-- pv_equiv track=rewrite | github.com/ata-nas/Softuni-Fundamentals | exercises/15_lists_advanced_more_exercises/02_take_skip_rope.py | decoding_algorithm
-- ===== SOURCE A (Python) =====
-- def decoding_algorithm(encoded_string: str):
--     decoded_string = ''
--
--     numbers_list = [int(num) for num in encoded_string if num.isdigit()]
--     non_numbers_string = "".join([item for item in encoded_string if not item.isdigit()])
--
--     takes_list = [int(num) for index, num in enumerate(numbers_list) if index % 2 == 0]
--     skips_list = [int(num) for index, num in enumerate(numbers_list) if index % 2 != 0]
--
--     while non_numbers_string:
--         if not takes_list or not skips_list:
--             break
--
--         for index in range(takes_list[0]):
--             if not non_numbers_string:
--                 break
--             decoded_string += non_numbers_string[0]
--             non_numbers_string = non_numbers_string[1:]
--
--         takes_list.pop(0)
--
--         for index in range(skips_list[0]):
--             if not non_numbers_string:
--                 break
--             non_numbers_string = non_numbers_string[1:]
--
--         skips_list.pop(0)
--
--     return decoded_string
-- ===== SOURCE B (Python) =====
-- def decoding_algorithm(encoded_string: str):
--     numbers = [int(c) for c in encoded_string if c.isdigit()]
--     letters = ''.join(c for c in encoded_string if not c.isdigit())
--     out = []
--     pos = 0
--     for take, skip in zip(numbers[0::2], numbers[1::2]):
--         out.append(letters[pos:pos + take])
--         pos += take + skip
--     return ''.join(out)
-- ===== Notes on version B (the rewrite author's own statement) =====
-- stated objective: simpler
-- what changed: Replaced A's while-loop over two pop(0) queues with char-by-char inner take/skip loops that repeatedly rebuild the string by one pass over zip(numbers[0::2], numbers[1::2]) keeping a running position and appending slices.
import Mathlib
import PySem

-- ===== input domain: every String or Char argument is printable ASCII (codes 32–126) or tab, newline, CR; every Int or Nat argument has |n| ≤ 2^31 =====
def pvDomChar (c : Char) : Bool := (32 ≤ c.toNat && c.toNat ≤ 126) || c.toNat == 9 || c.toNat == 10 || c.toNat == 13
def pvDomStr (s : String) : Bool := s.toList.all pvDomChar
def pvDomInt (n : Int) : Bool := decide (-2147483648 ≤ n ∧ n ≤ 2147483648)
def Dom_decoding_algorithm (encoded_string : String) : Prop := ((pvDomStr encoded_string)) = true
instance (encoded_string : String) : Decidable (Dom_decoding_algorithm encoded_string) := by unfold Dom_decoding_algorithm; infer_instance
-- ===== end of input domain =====

-- B replaces A's while-loop with pop(0) queues and char-by-char inner loops by one
-- slice-based pass over zipped (take, skip) pairs with a running position (objective: simpler).

-- ===== PORT A =====
-- int(c) for a single digit char c (the comprehensions filter on isdigit first): exact on digits
def pvDigitVal (c : Char) : Int := (c.toNat : Int) - 48

-- 'for index in range(takes_list[0]): if not s: break; dec += s[0]; s = s[1:]'
def pvA_takeLoop : Nat → List Char → List Char → List Char × List Char
  | 0, dec, s => (dec, s)
  | _ + 1, dec, [] => (dec, [])
  | n + 1, dec, c :: rest => pvA_takeLoop n (dec ++ [c]) rest

-- 'for index in range(skips_list[0]): if not s: break; s = s[1:]'
def pvA_skipLoop : Nat → List Char → List Char
  | 0, s => s
  | _ + 1, [] => []
  | n + 1, _ :: rest => pvA_skipLoop n rest

-- the while-loop: state = (non_numbers_string, takes_list, skips_list, decoded_string)
def pvA_while : List Char → List Int → List Int → List Char → List Char
  | s, takes, skips, dec =>
    if s = [] then dec
    else
      match takes, skips with
      | [], _ => dec
      | _, [] => dec
      | t :: ts, k :: ks =>
        let (dec', s') := pvA_takeLoop t.toNat dec s
        let s'' := pvA_skipLoop k.toNat s'
        pvA_while s'' ts ks dec'
  termination_by _ takes _ _ => takes.length

def decoding_algorithm (encoded_string : String) : String :=
  let chars := encoded_string.toList
  let numbers_list := (chars.filter (fun c => PySem.Chars.isdigit c)).map pvDigitVal
  let non_numbers_string := chars.filter (fun c => !PySem.Chars.isdigit c)
  let takes_list := ((PySem.List.enumerate numbers_list 0).filter
      (fun p => PySem.Int.mod p.1 2 == 0)).map (·.2)
  let skips_list := ((PySem.List.enumerate numbers_list 0).filter
      (fun p => !(PySem.Int.mod p.1 2 == 0))).map (·.2)
  String.ofList (pvA_while non_numbers_string takes_list skips_list [])

-- ===== PORT B =====
-- numbers[0::2]: every second element (step-2 slice with nonneg bounds, exact)
def pvEveryOther : List Int → List Int
  | [] => []
  | [x] => [x]
  | x :: _ :: rest => x :: pvEveryOther rest

-- the for-loop over zip(takes, skips): state = (pos, out); letters[pos:pos+take]
-- is (letters.drop pos).take take — exact since pos and take are always ≥ 0 here
def pvB_loop : List (Int × Int) → List Char → Nat → List Char → List Char
  | [], _, _, out => out
  | (t, k) :: ps, letters, pos, out =>
    pvB_loop ps letters (pos + t.toNat + k.toNat) (out ++ (letters.drop pos).take t.toNat)

def decoding_algorithm_alt (encoded_string : String) : String :=
  let chars := encoded_string.toList
  let numbers := (chars.filter (fun c => PySem.Chars.isdigit c)).map pvDigitVal
  let letters := chars.filter (fun c => !PySem.Chars.isdigit c)
  String.ofList (pvB_loop ((pvEveryOther numbers).zip (pvEveryOther (numbers.drop 1))) letters 0 [])

-- ===== PRECONDITION & SPEC =====
def Spec_decoding_algorithm (encoded_string : String) (out : String) : Prop := out = decoding_algorithm_alt encoded_string
instance (encoded_string : String) (out : String) : Decidable (Spec_decoding_algorithm encoded_string out) := by unfold Spec_decoding_algorithm; infer_instance

-- ===== CLAIM (what is proved, stated in full; the proofs are below) =====
def Claim_equal_decoding_algorithm : Prop := ∀ (encoded_string : String), Dom_decoding_algorithm encoded_string → Spec_decoding_algorithm encoded_string (decoding_algorithm encoded_string)

-- ===== LEMMAS AND PROOFS =====

-- A's take-loop is "append the taken prefix; keep the rest"
theorem pvA_takeLoop_eq (n : Nat) (dec s : List Char) :
    pvA_takeLoop n dec s = (dec ++ s.take n, s.drop n) := by
  induction n generalizing dec s with
  | zero => simp [pvA_takeLoop]
  | succ n ih =>
    cases s with
    | nil => simp [pvA_takeLoop]
    | cons c rest => simp [pvA_takeLoop, ih]

theorem pvA_skipLoop_eq (n : Nat) (s : List Char) :
    pvA_skipLoop n s = s.drop n := by
  induction n generalizing s with
  | zero => simp [pvA_skipLoop]
  | succ n ih =>
    cases s with
    | nil => simp [pvA_skipLoop]
    | cons c rest => simp [pvA_skipLoop, ih]

-- B's loop phrased on the remaining suffix: drop pos commutes with the step
theorem pvB_loop_drop (ps : List (Int × Int)) (letters : List Char) (pos : Nat) (out : List Char) :
    pvB_loop ps letters pos out = pvB_loop ps (letters.drop pos) 0 out := by
  induction ps generalizing letters pos out with
  | nil => rfl
  | cons p ps ih =>
    obtain ⟨t, k⟩ := p
    rw [pvB_loop, pvB_loop, ih, ih (letters.drop pos)]
    simp [List.drop_drop]
    ring_nf

-- B's loop on an exhausted letters suffix appends nothing
theorem pvB_loop_nil (ps : List (Int × Int)) (pos : Nat) (out : List Char) :
    pvB_loop ps [] pos out = out := by
  induction ps generalizing pos out with
  | nil => rfl
  | cons p ps ih => obtain ⟨t, k⟩ := p; simp [pvB_loop, ih]

-- main correspondence: A's while-loop = B's zip-fold on the same data
theorem pvA_while_eq_pvB_loop (takes skips : List Int) (s dec : List Char) :
    pvA_while s takes skips dec = pvB_loop (takes.zip skips) s 0 dec := by
  induction takes generalizing skips s dec with
  | nil =>
    rw [pvA_while]
    split <;> simp [pvB_loop]
  | cons t ts ih =>
    cases skips with
    | nil =>
      rw [pvA_while]
      split
      · simp [pvB_loop]
      · simp [pvB_loop]
      · intro h
        exact absurd h (List.cons_ne_nil _ _)
    | cons k ks =>
      rw [pvA_while]
      by_cases hs : s = []
      · simp [hs, pvB_loop_nil]
      · simp only [hs, if_false]
        rw [pvA_takeLoop_eq, pvA_skipLoop_eq]
        simp only [List.zip_cons_cons, pvB_loop]
        rw [ih, pvB_loop_drop (ts.zip ks) s, List.drop_drop]
        simp

-- A's enumerate/parity comprehensions are the even- and odd-position sublists
theorem pvTakes_eq (xs : List Int) (n : Int) (hn : PySem.Int.mod n 2 = 0) :
    ((PySem.List.enumerate xs n).filter (fun p => PySem.Int.mod p.1 2 == 0)).map (·.2)
      = pvEveryOther xs := by
  induction xs using pvEveryOther.induct generalizing n with
  | case1 => simp [PySem.List.enumerate_nil, pvEveryOther]
  | case2 x =>
    have hdvd : (2 : Int) ∣ n := (PySem.Int.mod_eq_zero_iff_dvd n 2).mp hn
    simp [PySem.List.enumerate_cons, PySem.List.enumerate_nil, List.filter_cons, hdvd,
      pvEveryOther]
  | case3 x y rest ih =>
    have h1 : PySem.Int.mod (n + 1) 2 = 1 := by
      simp [PySem.Int.mod, Int.fmod_eq_emod] at hn ⊢; omega
    have h2 : PySem.Int.mod (n + 1 + 1) 2 = 0 := by
      simp [PySem.Int.mod, Int.fmod_eq_emod] at hn ⊢; omega
    simp only [PySem.List.enumerate_cons, List.filter_cons, hn, h1, beq_iff_eq,
      reduceIte, one_ne_zero, List.map_cons, pvEveryOther]
    exact congrArg (x :: ·) (ih _ h2)

theorem pvSkips_eq (xs : List Int) (n : Int) (hn : PySem.Int.mod n 2 = 0) :
    ((PySem.List.enumerate xs n).filter (fun p => !(PySem.Int.mod p.1 2 == 0))).map (·.2)
      = pvEveryOther (xs.drop 1) := by
  induction xs using pvEveryOther.induct generalizing n with
  | case1 => simp [PySem.List.enumerate_nil, pvEveryOther]
  | case2 x =>
    have hm : n % 2 = 0 := by simpa [PySem.Int.mod, Int.fmod_eq_emod] using hn
    have hm1 : ¬ (n % 2 = 1) := by omega
    simp [PySem.List.enumerate_cons, PySem.List.enumerate_nil, List.filter_cons, hm1,
      pvEveryOther]
  | case3 x y rest ih =>
    have h1 : PySem.Int.mod (n + 1) 2 = 1 := by
      simp [PySem.Int.mod, Int.fmod_eq_emod] at hn ⊢; omega
    have h2 : PySem.Int.mod (n + 1 + 1) 2 = 0 := by
      simp [PySem.Int.mod, Int.fmod_eq_emod] at hn ⊢; omega
    have hrec := ih _ h2
    simp only [List.drop_one] at hrec
    simp only [PySem.List.enumerate_cons, List.filter_cons, hn, h1, beq_iff_eq,
      reduceIte, one_ne_zero, Bool.not_true, List.drop_one]
    cases rest with
    | nil => simpa [pvEveryOther, PySem.List.enumerate_nil] using hrec
    | cons z rest' => simpa [pvEveryOther] using hrec

-- ===== VERDICT (by name: the statement is the Claim_ definition above) =====
theorem decoding_algorithm_spec : Claim_equal_decoding_algorithm := by
  intro s _
  unfold Spec_decoding_algorithm decoding_algorithm decoding_algorithm_alt
  simp only []
  rw [pvTakes_eq _ 0 rfl, pvSkips_eq _ 0 rfl, pvA_while_eq_pvB_loop]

^^^^^^^^^^^^^^^^

◆ Task instructions ◆
Which lines of the data contain "exact"? Copy them all.

◆ Task solution ◆
-- int(c) for a single digit char c (the comprehensions filter on isdigit first): exact on digits
-- numbers[0::2]: every second element (step-2 slice with nonneg bounds, exact)
-- is (letters.drop pos).take take — exact since pos and take are always ≥ 0 here
        exact absurd h (List.cons_ne_nil _ _)
    exact congrArg (x :: ·) (ih _ h2)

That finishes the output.